What's in a name?

October 27, 2006

New Jersey's highest court gave a resounding, unanimous endorsement this week to the principle that same-sex couples must be accorded the "same financial and social benefits and privileges" as heterosexual partners. But the court choked on calling gay unions "marriage."

The ruling clearly advanced the long legal and political battle by gays and lesbians to achieve the equal status guaranteed to them as a fundamental human right.

By punting to the legislature, though, the question of whether same-sex pairs can get a marriage license or must settle for some alternate document, the court sidestepped the highly charged debate over how to define an emotional and legal commitment traditionally made by a man and a woman.

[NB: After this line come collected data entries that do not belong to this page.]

-- pv_equiv track=rewrite | github.com/AlexVersin/Python_GB | Lesson_5/Task_2_2.py | iterator_with_yield
-- ===== SOURCE A (Python) =====
-- def iterator_with_yield(n):
--     start = 1
--     step = 2
--     last_nums = start
--     while start <= n:
--         yield start, last_nums
--         start += step
--         last_nums = last_nums + start
-- ===== SOURCE B (Python) =====
-- def iterator_with_yield(n):
--     # The loop yields the first m odd numbers with their running sums, where
--     # m = number of odd numbers <= n, and the running sum of the first k odd
--     # numbers is k*k.  So compute the count up front and emit closed forms.
--     m = max(0, (int(n) + 1) // 2)
--     for k in range(1, m + 1):
--         yield 2 * k - 1, k * k
-- ===== Notes on version B (the rewrite author's own statement) =====
-- stated objective: simpler
-- what changed: B replaces the while loop with accumulator state (start, last_nums) by computing the iteration count m = (n+1)//2 up front and emitting the closed forms (2k-1, k*k) over range(1, m+1), eliminating both pieces of loop-carried state.
import Mathlib
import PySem

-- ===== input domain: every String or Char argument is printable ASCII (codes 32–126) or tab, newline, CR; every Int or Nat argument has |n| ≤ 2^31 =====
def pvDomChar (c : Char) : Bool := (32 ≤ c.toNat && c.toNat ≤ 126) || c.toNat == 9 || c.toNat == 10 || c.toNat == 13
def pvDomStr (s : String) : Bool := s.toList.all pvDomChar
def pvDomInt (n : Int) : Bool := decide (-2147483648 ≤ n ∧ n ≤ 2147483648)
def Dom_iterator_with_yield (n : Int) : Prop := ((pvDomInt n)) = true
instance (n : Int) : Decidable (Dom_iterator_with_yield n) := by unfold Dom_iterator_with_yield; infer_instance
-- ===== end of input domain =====

-- B computes the iteration count m = (n+1)//2 up front and maps closed forms (2k-1, k*k)
-- over range(1, m+1), replacing A's while loop with its two pieces of accumulator state (simpler).

-- ===== PORT A =====
-- A's while loop: state (start, last_nums); yields (start, last_nums), then start += 2, last_nums += new start.
def iteratorA_loop (n start last : Int) : List (Int × Int) :=
  if start ≤ n then (start, last) :: iteratorA_loop n (start + 2) (last + (start + 2)) else []
termination_by (n + 1 - start).toNat
decreasing_by omega

def iterator_with_yield (n : Int) : List (Int × Int) :=
  iteratorA_loop n 1 1

-- ===== PORT B =====
-- B: m = max(0, (int(n) + 1) // 2); for k in range(1, m+1): yield (2k-1, k*k).
def iterator_with_yield_alt (n : Int) : List (Int × Int) :=
  let m := max 0 (PySem.Int.floordiv (n + 1) 2)
  (PySem.List.pyRange 1 (m + 1) 1).map (fun k => (2 * k - 1, k * k))

-- ===== PRECONDITION & SPEC =====
def Spec_iterator_with_yield (n : Int) (out : List (Int × Int)) : Prop := out = iterator_with_yield_alt n
instance (n : Int) (out : List (Int × Int)) : Decidable (Spec_iterator_with_yield n out) := by unfold Spec_iterator_with_yield; infer_instance

-- ===== CLAIM (what is proved, stated in full; the proofs are below) =====
def Claim_equal_iterator_with_yield : Prop := ∀ (n : Int), Dom_iterator_with_yield n → Spec_iterator_with_yield n (iterator_with_yield n)

-- ===== LEMMAS AND PROOFS =====
-- Invariant: at A's state (start, last) with start = 2*k - 1 and last = k*k, the rest of A's
-- loop is the mapped tail of B's range.
theorem loopA_eq_map_range (n : Int) : ∀ (fuel : Nat) (k : Int), 1 ≤ k → (n + 1 - (2 * k - 1)).toNat ≤ fuel →
    iteratorA_loop n (2 * k - 1) (k * k)
      = (PySem.List.pyRange k (max 0 (PySem.Int.floordiv (n + 1) 2) + 1) 1).map
          (fun j => (2 * j - 1, j * j)) := by
  have hm : PySem.Int.floordiv (n + 1) 2 = (n + 1) / 2 :=
    PySem.Int.floordiv_eq_ediv_of_pos (by norm_num)
  intro fuel
  induction fuel with
  | zero =>
    intro k hk1 hk
    rw [iteratorA_loop, if_neg (by omega)]
    rw [PySem.List.pyRange_one_eq_nil (by rw [hm]; omega), List.map_nil]
  | succ fuel ih =>
    intro k hk1 hk
    by_cases h : 2 * k - 1 ≤ n
    · rw [iteratorA_loop, if_pos h]
      have hlt : k < max 0 (PySem.Int.floordiv (n + 1) 2) + 1 := by rw [hm]; omega
      rw [PySem.List.pyRange_one_cons hlt, List.map_cons]
      have h1 : (2 * k - 1) + 2 = 2 * (k + 1) - 1 := by ring
      rw [h1, show k * k + (2 * (k + 1) - 1) = (k + 1) * (k + 1) from by ring,
        ih (k + 1) (by omega) (by omega)]
    · rw [iteratorA_loop, if_neg h]
      rw [PySem.List.pyRange_one_eq_nil (by rw [hm]; omega), List.map_nil]

-- ===== VERDICT (by name: the statement is the Claim_ definition above) =====
theorem iterator_with_yield_spec : Claim_equal_iterator_with_yield := by
  intro n _
  unfold Spec_iterator_with_yield iterator_with_yield iterator_with_yield_alt
  have := loopA_eq_map_range n (n + 1 - (2 * 1 - 1)).toNat 1 (le_refl 1) (le_refl _)
  norm_num at this ⊢
  exact this
-- B's scan through a sorted tail: given a current run of r ≥ 1 copies of p, the least
-- element seen so far, it counts p's run (if it reaches length 2) and every later duplicate
theorem pvScan_go : ∀ (s : List (Int × Int × Int)),
    s.Pairwise (fun a b => pvKey3 a ≤ pvKey3 b) →
    ∀ (p : Int × Int × Int) (r res : Int), (∀ c ∈ s, pvKey3 p ≤ pvKey3 c) → 1 ≤ r →
    pvFinish (s.foldl pvScanStep (res, some p, r))
      = res + (if (2 : Int) ≤ r + (s.count p : Int) then 1 else 0)
          + pvDupCount (s.filter (fun x => decide (x ≠ p))) := by
  intro s
  induction s with
  | nil =>
    intro _ p r res _ _
    simp only [List.foldl_nil, List.count_nil, List.filter_nil, pvFinish, pvDupCount]
    norm_num
    split_ifs <;> omega
  | cons c cs ih =>
    intro hp p r res hle hr
    rw [List.pairwise_cons] at hp
    obtain ⟨hc, hcs⟩ := hp
    rw [List.foldl_cons]
    by_cases hcp : c = p
    · subst hcp
      rw [show pvScanStep (res, some c, r) c = (res, some c, r + 1) by simp [pvScanStep]]
      rw [ih hcs c (r + 1) res hc (by omega)]
      rw [List.count_cons_self, List.filter_cons_of_neg (by simp)]
      generalize pvDupCount _ = d
      generalize cs.count c = m
      split_ifs <;> push_cast at * <;> omega
    · have hpc : pvKey3 p ≤ pvKey3 c := hle c (by simp)
      have hpnotin : ∀ x ∈ cs, x ≠ p := by
        intro x hx he
        apply hcp
        have h1 : pvKey3 c ≤ pvKey3 p := he ▸ hc x hx
        exact pvKey3_inj (le_antisymm h1 hpc)
      rw [show pvScanStep (res, some p, r) c
          = ((if 2 ≤ r then res + 1 else res), some c, 1) by
        simp [pvScanStep, fun h : c = p => hcp h]]
      rw [ih hcs c 1 _ hc (by omega)]
      have hcount : (c :: cs).count p = 0 := by
        rw [List.count_eq_zero]
        intro hmem
        rcases List.mem_cons.mp hmem with h | h
        · exact hcp h.symm
        · exact hpnotin p h rfl
      have hfilter : (c :: cs).filter (fun x => decide (x ≠ p)) = c :: cs := by
        rw [List.filter_cons_of_pos (by simpa using hcp)]
        rw [List.filter_eq_self.mpr (fun a ha => by simpa using hpnotin a ha)]
      rw [hcount, hfilter, pvDupCount_cons]
      generalize pvDupCount _ = d
      generalize cs.count c = m
      split_ifs <;> push_cast at * <;> omega

-- B's whole scan over a sorted list counts the distinct cells occurring at least twice
theorem pvScan_top (s : List (Int × Int × Int))
    (hs : s.Pairwise (fun a b => pvKey3 a ≤ pvKey3 b)) :
    pvFinish (s.foldl pvScanStep (0, none, 0)) = pvDupCount s := by
  cases s with
  | nil => simp [pvFinish, pvDupCount, PySem.Set.ofList]
  | cons c cs =>
    rw [List.pairwise_cons] at hs
    obtain ⟨hc, hcs⟩ := hs
    rw [List.foldl_cons]
    rw [show pvScanStep (0, none, 0) c = (0, some c, 1) by simp [pvScanStep]]
    rw [pvScan_go cs hcs c 1 0 hc (by omega), pvDupCount_cons]
    generalize pvDupCount _ = d
    generalize cs.count c = m
    split_ifs <;> push_cast at * <;> omega

-- ===== VERDICT =====
theorem solution_spec : Claim_equal_solution := by
  intro points routes _ hpre
  unfold Spec_solution solution solution_alt
  dsimp only
  rw [PySem.List.foldl_append_eq_flatMap, List.nil_append]
  rw [PySem.List.foldl_congr_mem _ (pvRouteStep points)
      (fun cells route => cells ++ pvBfs points route) _
      (fun cells route hroute => pvRouteB_eq points route
        (by have := (hpre route hroute).1; intro hnil; subst hnil; simp at this) cells)]
  rw [PySem.List.foldl_append_eq_flatMap, List.nil_append]
  set l := routes.flatMap (pvBfs points) with hl
  -- A's Counter-values loop is the distinct-cells-with-count-≥-2 count
  rw [show (PySem.Dict.counter l).values = (PySem.Dict.counter l).items.map Prod.snd from rfl]
  rw [PySem.Dict.items_counter, List.map_map]
  rw [PySem.List.foldl_ite_add_one (fun i => (2 : Int) ≤ i)]
  rw [List.countP_map]
  -- B's sorted scan is the same count
  rw [pvSort_eq]
  rw [pvScan_top _ (PySem.List.sorted_pairwise l pvKey3)]
  rw [pvDupCount_perm (PySem.List.sorted_perm l pvKey3 false)]
  unfold pvDupCount
  rw [zero_add, Nat.cast_inj]
  apply List.countP_congr
  intro k _
  exact Iff.rfl
-- pv_equiv track=rewrite | github.com/SKYNNET-ORG/sk_tool | sk_cnn_orig.py | get_combinacion
-- ===== SOURCE A (Python) =====
-- def get_combinacion(a, n):
--     from math import comb
--     pairs = []
--     r = 2
--     c = comb(n, r)
--     if c == a:
--         pairs.append((n, r))
--     if n > 1:
--         pairs += get_combinacion(a, n - 1)
--
--     return pairs
-- ===== SOURCE B (Python) =====
-- def get_combinacion(a, n):
--     # Solve k*(k-1)//2 == a in closed form via the quadratic formula.
--     from math import isqrt
--     if a < 0:
--         return []
--     k = (1 + isqrt(1 + 8 * a)) // 2
--     if k * (k - 1) // 2 == a and k <= n:
--         return [(k, 2)]
--     return []
-- ===== Notes on version B (the rewrite author's own statement) =====
-- stated objective: faster
-- what changed: Replaces A's O(n) descending recursion testing comb(k,2)==a for every k<=n with an O(1) closed form: solve k(k-1)/2=a by the quadratic formula (isqrt) and validate the single candidate; Pre_ excludes n<0, where A's math.comb raises ValueError, and the degenerate corner a==0,n==0, where returning the empty-set combination (0,2) or nothing are equally defensible readings.
-- outside the precondition, e.g. on get_combinacion(0, 0): A returns [(0, 2)], B returns []
import Mathlib
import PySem

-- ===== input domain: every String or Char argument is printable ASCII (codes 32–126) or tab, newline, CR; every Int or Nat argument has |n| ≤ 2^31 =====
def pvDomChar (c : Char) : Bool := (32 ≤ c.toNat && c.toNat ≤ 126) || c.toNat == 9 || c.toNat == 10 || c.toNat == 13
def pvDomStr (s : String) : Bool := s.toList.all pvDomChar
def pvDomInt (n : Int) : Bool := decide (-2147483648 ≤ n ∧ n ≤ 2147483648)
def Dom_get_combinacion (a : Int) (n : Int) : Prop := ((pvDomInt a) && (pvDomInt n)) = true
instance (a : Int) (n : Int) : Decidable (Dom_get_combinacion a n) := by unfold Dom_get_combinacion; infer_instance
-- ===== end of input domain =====

-- B replaces A's O(n) descending recursion with an O(1) quadratic-formula solve.

-- ===== PORT A =====
-- A recurses on n down to 1, checking comb(n,2)==a at each level.
-- comb(n,2) is exact here as n*(n-1)/2 guarded by 2 ≤ n (comb(0,2)=comb(1,2)=0);
-- n < 0 raises ValueError in Python and is excluded by Pre_.
def get_combinacion (a : Int) (n : Int) : List (Int × Int) :=
  let c : Int := if 2 ≤ n then n * (n - 1) / 2 else 0
  let pairs : List (Int × Int) := if c = a then [(n, 2)] else []
  if _h : n > 1 then pairs ++ get_combinacion a (n - 1) else pairs
termination_by n.toNat
decreasing_by omega

-- ===== PORT B =====
-- math.isqrt on the nonnegative argument 1+8a is Int.sqrt; '//' on these
-- nonnegative values coincides with Lean's Int division.
def get_combinacion_alt (a : Int) (n : Int) : List (Int × Int) :=
  if a < 0 then []
  else
    let k := (1 + Int.sqrt (1 + 8 * a)) / 2
    if k * (k - 1) / 2 = a ∧ k ≤ n then [(k, 2)] else []

-- ===== PRECONDITION & SPEC =====
-- Pre_ excludes n < 0, where Python's math.comb raises ValueError, and the
-- degenerate corner a = 0, n = 0, where A's [(0,2)] and B's [] are equally
-- defensible readings of "combinations of 0 items".
def Pre_get_combinacion (a : Int) (n : Int) : Prop := 0 ≤ n ∧ ¬(a = 0 ∧ n = 0)
instance (a : Int) (n : Int) : Decidable (Pre_get_combinacion a n) := by unfold Pre_get_combinacion; infer_instance
def pvWitness_get_combinacion : Int × Int := (3, 10)

def Spec_get_combinacion (a : Int) (n : Int) (out : List (Int × Int)) : Prop := out = get_combinacion_alt a n
instance (a : Int) (n : Int) (out : List (Int × Int)) : Decidable (Spec_get_combinacion a n out) := by unfold Spec_get_combinacion; infer_instance

-- ===== CLAIM (what is proved, stated in full; the proofs are below) =====
def Claim_equal_get_combinacion : Prop := ∀ (a : Int) (n : Int), Dom_get_combinacion a n → Pre_get_combinacion a n → Spec_get_combinacion a n (get_combinacion a n)

-- ===== LEMMAS AND PROOFS =====

-- k*(k-1) is even, so '/2' is exact.
theorem pv_two_dvd (m : Int) : (2 : Int) ∣ m * (m - 1) := by
  rcases Int.even_or_odd m with h | h
  · exact Dvd.dvd.mul_right h.two_dvd _
  · obtain ⟨k, hk⟩ := h
    exact Dvd.dvd.mul_left ⟨k, by omega⟩ _

theorem pv_half_eq {m a : Int} (h : m * (m - 1) / 2 = a) : m * (m - 1) = 2 * a := by
  have := Int.ediv_mul_cancel (pv_two_dvd m)
  omega

-- uniqueness: a solution m ≥ 2 of m(m-1)/2 = a is recovered by the quadratic formula
theorem pv_formula {m a : Int} (hm : 2 ≤ m) (h : m * (m - 1) / 2 = a) :
    (1 + Int.sqrt (1 + 8 * a)) / 2 = m := by
  have h2 : m * (m - 1) = 2 * a := pv_half_eq h
  have hsq : 1 + 8 * a = (2 * m - 1) * (2 * m - 1) := by nlinarith
  have hs : Int.sqrt (1 + 8 * a) = (2 * m - 1).natAbs := by rw [hsq, Int.sqrt_eq]
  have habs : ((2 * m - 1).natAbs : Int) = 2 * m - 1 := Int.natAbs_of_nonneg (by omega)
  rw [hs, habs]; omega

theorem pv_sqrt_mono {x y : Int} (h : x ≤ y) : Int.sqrt x ≤ Int.sqrt y := by
  unfold Int.sqrt
  exact_mod_cast Nat.sqrt_le_sqrt (by omega)

-- for a > 0 the candidate k is at least 2
theorem pv_k_ge_two {a : Int} (ha : 0 < a) : 2 ≤ (1 + Int.sqrt (1 + 8 * a)) / 2 := by
  have h9 : Int.sqrt 9 ≤ Int.sqrt (1 + 8 * a) := pv_sqrt_mono (by omega)
  have : Int.sqrt 9 = 3 := by
    rw [show (9 : Int) = 3 * 3 by norm_num, Int.sqrt_eq]; rfl
  omega

-- for a = 0 the candidate k is 1
theorem pv_k_zero : (1 + Int.sqrt (1 + 8 * (0 : Int))) / 2 = 1 := by decide

-- main induction on the fuel n.toNat
theorem pv_main (a : Int) : ∀ (f : Nat) (n : Int), n.toNat = f → 0 ≤ n → ¬(a = 0 ∧ n = 0) →
    get_combinacion a n = get_combinacion_alt a n := by
  intro f
  induction f with
  | zero =>
    -- n = 0, a ≠ 0
    intro n hf hn hne
    have hn0 : n = 0 := by omega
    subst hn0
    rw [get_combinacion]
    rw [dif_neg (by omega : ¬ (0 : Int) > 1), if_neg (by omega : ¬ (2 : Int) ≤ 0)]
    rw [if_neg (by omega : ¬ (0 : Int) = a)]
    unfold get_combinacion_alt
    rcases lt_trichotomy a 0 with h | h | h
    · simp [h]
    · exact absurd ⟨h, rfl⟩ hne
    · rw [if_neg (by omega)]
      have := pv_k_ge_two h
      rw [if_neg (by rintro ⟨-, hk⟩; omega)]
  | succ f ih =>
    intro n hf hn _
    rw [get_combinacion]
    by_cases hgt : n > 1
    · simp only [dif_pos hgt]
      rw [ih (n - 1) (by omega) (by omega) (by rintro ⟨-, h⟩; omega)]
      have hn2 : 2 ≤ n := by omega
      simp only [if_pos hn2]
      by_cases hc : n * (n - 1) / 2 = a
      · -- match at n: a > 0, the candidate k equals n, tail is empty
        have h2 : n * (n - 1) = 2 * a := pv_half_eq hc
        have ha : 0 < a := by nlinarith
        have hk : (1 + Int.sqrt (1 + 8 * a)) / 2 = n := pv_formula hn2 hc
        rw [if_pos hc]
        unfold get_combinacion_alt
        simp only [not_lt.mpr ha.le, if_false, hk]
        rw [if_neg (by rintro ⟨-, h3⟩; omega), if_pos ⟨hc, le_refl n⟩]
        simp
      · rw [if_neg hc, List.nil_append]
        -- no match at n: B gives the same answer at n and n-1
        rcases lt_trichotomy a 0 with ha | ha | ha
        · unfold get_combinacion_alt; simp [ha]
        · subst ha
          unfold get_combinacion_alt
          simp only [lt_self_iff_false, if_false, pv_k_zero]
          rw [if_pos ⟨by decide, by omega⟩, if_pos ⟨by decide, by omega⟩]
        · unfold get_combinacion_alt
          simp only [not_lt.mpr ha.le, if_false]
          by_cases hx : (1 + Int.sqrt (1 + 8 * a)) / 2 * ((1 + Int.sqrt (1 + 8 * a)) / 2 - 1) / 2 = a ∧
              (1 + Int.sqrt (1 + 8 * a)) / 2 ≤ n - 1
          · rw [if_pos hx, if_pos ⟨hx.1, by omega⟩]
          · rw [if_neg hx, if_neg ?_]
            rintro ⟨hy1, hy2⟩
            by_cases hkn : (1 + Int.sqrt (1 + 8 * a)) / 2 = n
            · exact hc (hkn ▸ hy1)
            · exact hx ⟨hy1, by omega⟩
    · -- n = 1 (n = 0 handled in the zero case; here f+1 = n.toNat with ¬ n > 1 forces n = 1)
      have hn1 : n = 1 := by omega
      subst hn1
      rw [dif_neg hgt, if_neg (by omega : ¬ (2 : Int) ≤ 1)]
      unfold get_combinacion_alt
      rcases lt_trichotomy a 0 with h | h | h
      · rw [if_neg (by omega), if_pos (by omega)]
      · subst h
        simp only [lt_self_iff_false, if_false, pv_k_zero]
        norm_num
      · rw [if_neg (by omega), if_neg (by omega)]
        have := pv_k_ge_two h
        rw [if_neg (by rintro ⟨-, hk⟩; omega)]

-- ===== VERDICT (by name: the statement is the Claim_ definition above) =====
theorem get_combinacion_spec : Claim_equal_get_combinacion := by
  intro a n _ hpre
  exact pv_main a n.toNat n rfl hpre.1 hpre.2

Thus, New Jersey's ruling can't be the end of the matter for the state or the larger national debate, which is also being waged this year in Maryland's highest court.

At issue is whether marriage by any other name, to paraphrase Shakespeare, would sound as sweet.

Chief Justice Deborah Poritz argued in a dissenting view that limiting same-sex couples to civil unions would create a two-class system that would be both separate and inherently unequal. What's in a name in this case is a kind of social recognition and acceptance, she said.

A 4-to-3 majority of the New Jersey court maintained, though, that it is the job of the legislature to confer such social acceptance, "which must come from the evolving ethos of a maturing society."

Indeed, it would be preferable if legislatures could resolve this issue; too often, abuses of fairness and human dignity are left to the courts. Nonetheless, New Jersey has given the evolutionary process a significant push.